L2 Consulting works with an international client base of life science industries in finance, business planning, M+A, program design, executional oversight and interim management. Scientifically, L2 has contributed to many hundreds of new drug clinical trial applications (preclinical), has raised over U$200m in new funding and has been pivotal in closing 6 mid-sized M&A’s in the industry (including execution of full due diligence) with deal values of up to US$50m. L2’s team encompasses senior level expertise in clinical, preclinical, bioanalytical, immunological, regulatory affairs, finance and business/corporate development.

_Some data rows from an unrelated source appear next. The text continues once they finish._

-- pv_equiv track=rewrite | github.com/ITanmayee/codechef | QAQ.py | QAQs
-- ===== SOURCE A (Python) =====
-- def QAQs(word):
--     Qs = [i for i in range(len(word)) if word[i] == 'Q']
--     As = [i for i in range(len(word)) if word[i] == 'A']
--     qaqs = 0
--     for q in Qs:
--         for a in As:
--             if a > q:
--                 qaqs += len([i for i in Qs if i > a])
--
--     return qaqs
-- ===== SOURCE B (Python) =====
-- def QAQs(word):
--     q = qa = qaq = 0
--     for c in word:
--         if c == 'Q':
--             qaq += qa
--             q += 1
--         elif c == 'A':
--             qa += q
--     return qaq
-- ===== Notes on version B (the rewrite author's own statement) =====
-- stated objective: faster
-- what changed: Replaced the index-list construction with nested loops and a repeated inner filter (cubic) by a single left-to-right pass over the characters accumulating three running prefix-subsequence counters.
import Mathlib
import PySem

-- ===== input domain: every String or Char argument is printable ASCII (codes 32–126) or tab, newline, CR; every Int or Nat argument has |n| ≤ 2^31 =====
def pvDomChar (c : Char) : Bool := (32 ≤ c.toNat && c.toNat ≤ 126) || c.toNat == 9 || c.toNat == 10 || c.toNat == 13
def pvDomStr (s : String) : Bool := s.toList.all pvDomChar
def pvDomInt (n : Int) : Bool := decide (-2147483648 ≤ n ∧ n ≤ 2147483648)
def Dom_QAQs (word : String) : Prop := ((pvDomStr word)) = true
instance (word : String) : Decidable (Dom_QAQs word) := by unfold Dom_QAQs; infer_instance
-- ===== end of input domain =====

-- B replaces A's index-list nested loops with repeated inner filters by one linear pass accumulating three prefix-subsequence counters (objective: faster).

-- ===== PORT A =====
def QAQs (word : String) : Int :=
  let Qs := (PySem.List.pyRange 0 (PySem.Str.len word) 1).filter
      (fun i => PySem.Str.pyGet? word i == some 'Q')
  let As := (PySem.List.pyRange 0 (PySem.Str.len word) 1).filter
      (fun i => PySem.Str.pyGet? word i == some 'A')
  Qs.foldl (fun qaqs q =>
    As.foldl (fun qaqs a =>
      if a > q then qaqs + ((Qs.filter (fun i => i > a)).length : Int) else qaqs) qaqs) 0

-- ===== PORT B =====
def QAQs_alt (word : String) : Int :=
  (word.toList.foldl (fun (s : Int × Int × Int) c =>
    if c = 'Q' then (s.1 + 1, s.2.1, s.2.2 + s.2.1)
    else if c = 'A' then (s.1, s.2.1 + s.1, s.2.2)
    else s) (0, 0, 0)).2.2

-- ===== PRECONDITION & SPEC =====
def Spec_QAQs (word : String) (out : Int) : Prop := out = QAQs_alt word
instance (word : String) (out : Int) : Decidable (Spec_QAQs word out) := by unfold Spec_QAQs; infer_instance

-- ===== CLAIM (what is proved, stated in full; the proofs are below) =====
def Claim_equal_QAQs : Prop := ∀ (word : String), Dom_QAQs word → Spec_QAQs word (QAQs word)

-- ===== LEMMAS AND PROOFS =====

-- the list of indices of l holding the character c0, as A builds it
def pvIdxs (l : List Char) (c0 : Char) : List Int :=
  (PySem.List.pyRange 0 (l.length : Int) 1).filter
      (fun i => PySem.List.pyGet? l i == some c0)

-- A's value as a function of the character list
def pvA (l : List Char) : Int :=
  (pvIdxs l 'Q').foldl (fun qaqs q =>
    (pvIdxs l 'A').foldl (fun qaqs a =>
      if a > q then qaqs + (((pvIdxs l 'Q').filter (fun i => i > a)).length : Int) else qaqs) qaqs) 0

-- the two auxiliary quantities B's state tracks: number of 'Q's, number of Q-before-A pairs
def pvCQ (l : List Char) : Int := ((pvIdxs l 'Q').length : Int)

def pvCQA (l : List Char) : Int :=
  ((pvIdxs l 'Q').map (fun q => (((pvIdxs l 'A').filter (fun a => a > q)).length : Int))).sum

lemma pvQAQs_eq (word : String) : QAQs word = pvA word.toList := by
  simp [QAQs, pvA, pvIdxs]

lemma pv_mem_idxs_lt {l : List Char} {c0 : Char} {i : Int}
    (h : i ∈ pvIdxs l c0) : 0 ≤ i ∧ i < (l.length : Int) := by
  have := List.mem_filter.mp h
  exact (PySem.List.mem_pyRange_one).mp this.1

lemma pvIdxs_append (l : List Char) (c c0 : Char) :
    pvIdxs (l ++ [c]) c0 =
      pvIdxs l c0 ++ (if c = c0 then [(l.length : Int)] else []) := by
  unfold pvIdxs
  have hlen : (((l ++ [c]).length : Int)) = (l.length : Int) + 1 := by
    simp
  rw [hlen, PySem.List.pyRange_one_succ_right (by positivity), List.filter_append]
  congr 1
  · apply List.filter_congr
    intro i hi
    have hb := (PySem.List.mem_pyRange_one).mp hi
    have h0 : PySem.List.pyGet? (l ++ [c]) i = PySem.List.pyGet? l i := by
      rw [PySem.List.pyGet?_of_nonneg _ hb.1, PySem.List.pyGet?_of_nonneg _ hb.1]
      have : i.toNat < l.length := by omega
      exact List.getElem?_append_left this
    rw [h0]
  · by_cases hc : c = c0
    · simp [hc]
    · simp [hc]

lemma pv_foldl_if_add {α : Type} (p : α → Prop) [DecidablePred p] (g : α → Int) :
    ∀ (l : List α) (init : Int),
      l.foldl (fun acc x => if p x then acc + g x else acc) init
        = init + ((l.filter (fun x => decide (p x))).map g).sum := by
  intro l
  induction l with
  | nil => intro init; simp
  | cons x xs ih =>
      intro init
      by_cases h : p x
      · simp [h, ih]; ring
      · simp [h, ih]

-- A's value, as a sum of sums over the index lists
lemma pvA_sum (l : List Char) :
    pvA l = ((pvIdxs l 'Q').map (fun q =>
      (((pvIdxs l 'A').filter (fun a => decide (a > q))).map
        (fun a => (((pvIdxs l 'Q').filter (fun i => i > a)).length : Int))).sum)).sum := by
  unfold pvA
  simp only [pv_foldl_if_add, PySem.List.foldl_add, zero_add]

lemma pv_filter_gt_append (S : List Int) (n a : Int) (h : a < n) :
    (S ++ [n]).filter (fun i => decide (i > a)) = S.filter (fun i => decide (i > a)) ++ [n] := by
  simp [List.filter_append, h]

lemma pv_filter_gt_nil (S : List Int) (n : Int) (h : ∀ x ∈ S, x < n) :
    S.filter (fun i => decide (i > n)) = [] := by
  rw [List.filter_eq_nil_iff]
  intro x hx
  simp only [decide_eq_true_eq, gt_iff_lt, not_lt]
  exact le_of_lt (h x hx)

lemma pvCQ_append (l : List Char) (c : Char) :
    pvCQ (l ++ [c]) = pvCQ l + (if c = 'Q' then 1 else 0) := by
  unfold pvCQ
  rw [pvIdxs_append]
  by_cases h : c = 'Q' <;> simp [h]

lemma pvCQA_append (l : List Char) (c : Char) :
    pvCQA (l ++ [c]) = pvCQA l + (if c = 'A' then pvCQ l else 0) := by
  unfold pvCQA pvCQ
  rw [pvIdxs_append l c 'Q', pvIdxs_append l c 'A']
  by_cases hq : c = 'Q'
  · -- new 'Q' index contributes nothing: no 'A' lies to its right
    subst hq
    simp only [if_neg (show ¬('Q':Char) = 'A' by decide), if_true,
      List.append_nil, List.map_append, List.sum_append,
      List.map_cons, List.map_nil, List.sum_cons, List.sum_nil]
    rw [pv_filter_gt_nil _ _ (fun x hx => (pv_mem_idxs_lt hx).2)]
    simp
  · by_cases ha : c = 'A'
    · -- every existing 'Q' index gains exactly one new 'A' to its right
      subst ha
      simp only [if_neg (show ¬('A':Char) = 'Q' by decide), if_true,
        List.append_nil]
      rw [List.map_congr_left (g := fun q =>
            (((pvIdxs l 'A').filter (fun a => decide (a > q))).length : Int) + 1)]
      · rw [PySem.List.sum_map_add_int, PySem.List.sum_map_const_int]
        ring
      · intro q hq'
        rw [pv_filter_gt_append _ _ _ (pv_mem_idxs_lt hq').2]
        simp
    · simp [hq, ha]

lemma pvA_append (l : List Char) (c : Char) :
    pvA (l ++ [c]) = pvA l + (if c = 'Q' then pvCQA l else 0) := by
  rw [pvA_sum, pvA_sum, pvIdxs_append l c 'Q', pvIdxs_append l c 'A']
  unfold pvCQA
  by_cases hq : c = 'Q'
  · subst hq
    simp only [if_neg (show ¬('Q':Char) = 'A' by decide), if_true,
      List.append_nil, List.map_append, List.sum_append,
      List.map_cons, List.map_nil, List.sum_cons, List.sum_nil]
    rw [pv_filter_gt_nil (pvIdxs l 'A') _ (fun x hx => (pv_mem_idxs_lt hx).2)]
    rw [List.map_congr_left (g := fun q =>
          ((((pvIdxs l 'A').filter (fun a => decide (a > q))).map
            (fun a => (((pvIdxs l 'Q').filter (fun i => i > a)).length : Int))).sum
            + (((pvIdxs l 'A').filter (fun a => decide (a > q))).length : Int)))]
    · rw [PySem.List.sum_map_add_int]
      simp
    · intro q hq'
      rw [List.map_congr_left (g := fun a =>
            ((((pvIdxs l 'Q').filter (fun i => i > a)).length : Int) + 1))]
      · rw [PySem.List.sum_map_add_int, PySem.List.sum_map_const_int]
        ring
      · intro a ha'
        have haA : a ∈ pvIdxs l 'A' := List.mem_of_mem_filter ha'
        rw [pv_filter_gt_append _ _ _ (pv_mem_idxs_lt haA).2]
        simp
  · by_cases ha : c = 'A'
    · subst ha
      simp only [if_neg (show ¬('A':Char) = 'Q' by decide), if_true,
        List.append_nil]
      rw [add_zero]
      apply congrArg
      apply List.map_congr_left
      intro q hq'
      rw [pv_filter_gt_append _ _ _ (pv_mem_idxs_lt hq').2]
      simp only [List.map_append, List.sum_append, List.map_cons, List.map_nil, List.sum_cons,
        List.sum_nil]
      rw [pv_filter_gt_nil (pvIdxs l 'Q') _ (fun x hx => (pv_mem_idxs_lt hx).2)]
      simp
    · simp [hq, ha]

lemma pv_invariant (l : List Char) :
    l.foldl (fun (s : Int × Int × Int) c =>
      if c = 'Q' then (s.1 + 1, s.2.1, s.2.2 + s.2.1)
      else if c = 'A' then (s.1, s.2.1 + s.1, s.2.2)
      else s) (0, 0, 0) = (pvCQ l, pvCQA l, pvA l) := by
  induction l using List.reverseRecOn with
  | nil => simp [pvCQ, pvCQA, pvA, pvIdxs]
  | append_singleton xs c ih =>
      rw [List.foldl_append, ih]
      simp only [List.foldl_cons, List.foldl_nil]
      rw [pvCQ_append, pvCQA_append, pvA_append]
      by_cases h1 : c = 'Q'
      · subst h1
        simp
      · by_cases h2 : c = 'A' <;> simp [h1, h2]

-- ===== VERDICT (by name: the statement is the Claim_ definition above) =====
theorem QAQs_spec : Claim_equal_QAQs := by
  intro word _
  unfold Spec_QAQs QAQs_alt
  rw [pvQAQs_eq, pv_invariant]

As an Associate Partner in L2 Consulting, Ruben Sanchez has held various senior management roles most recently Vice President of Regulatory Affairs providing strategic regulatory leadership to companies in North America with global regulatory activities. With over 20 years of regulatory experience, he has managed all facets of drug development from IND through marketing application. He has been part of cross functional teams providing guidance for all drug development disciplines, including CMC and Labeling development. He has filed multiple investigational applications including ex-US CTAs for global Phase 3 programs and several marketing applications in the US, including ANDAs, and 505 b(2) NDAs. Recent activities include Global Regulatory Leadership role for a global multiple myeloma development program leading to submission of a successful NDA and MAA.

Through his global regulatory filing experience, Ruben has supported programs in various disease indications including Alzheimer’s, Multiple Sclerosis, Parkinson’s Disease, and numerous oncology indications (including multiple oncolytic vaccines). His ability to translate strategic objectives into operational execution plans has made him a strong leader focused on building interdisciplinary team relationships.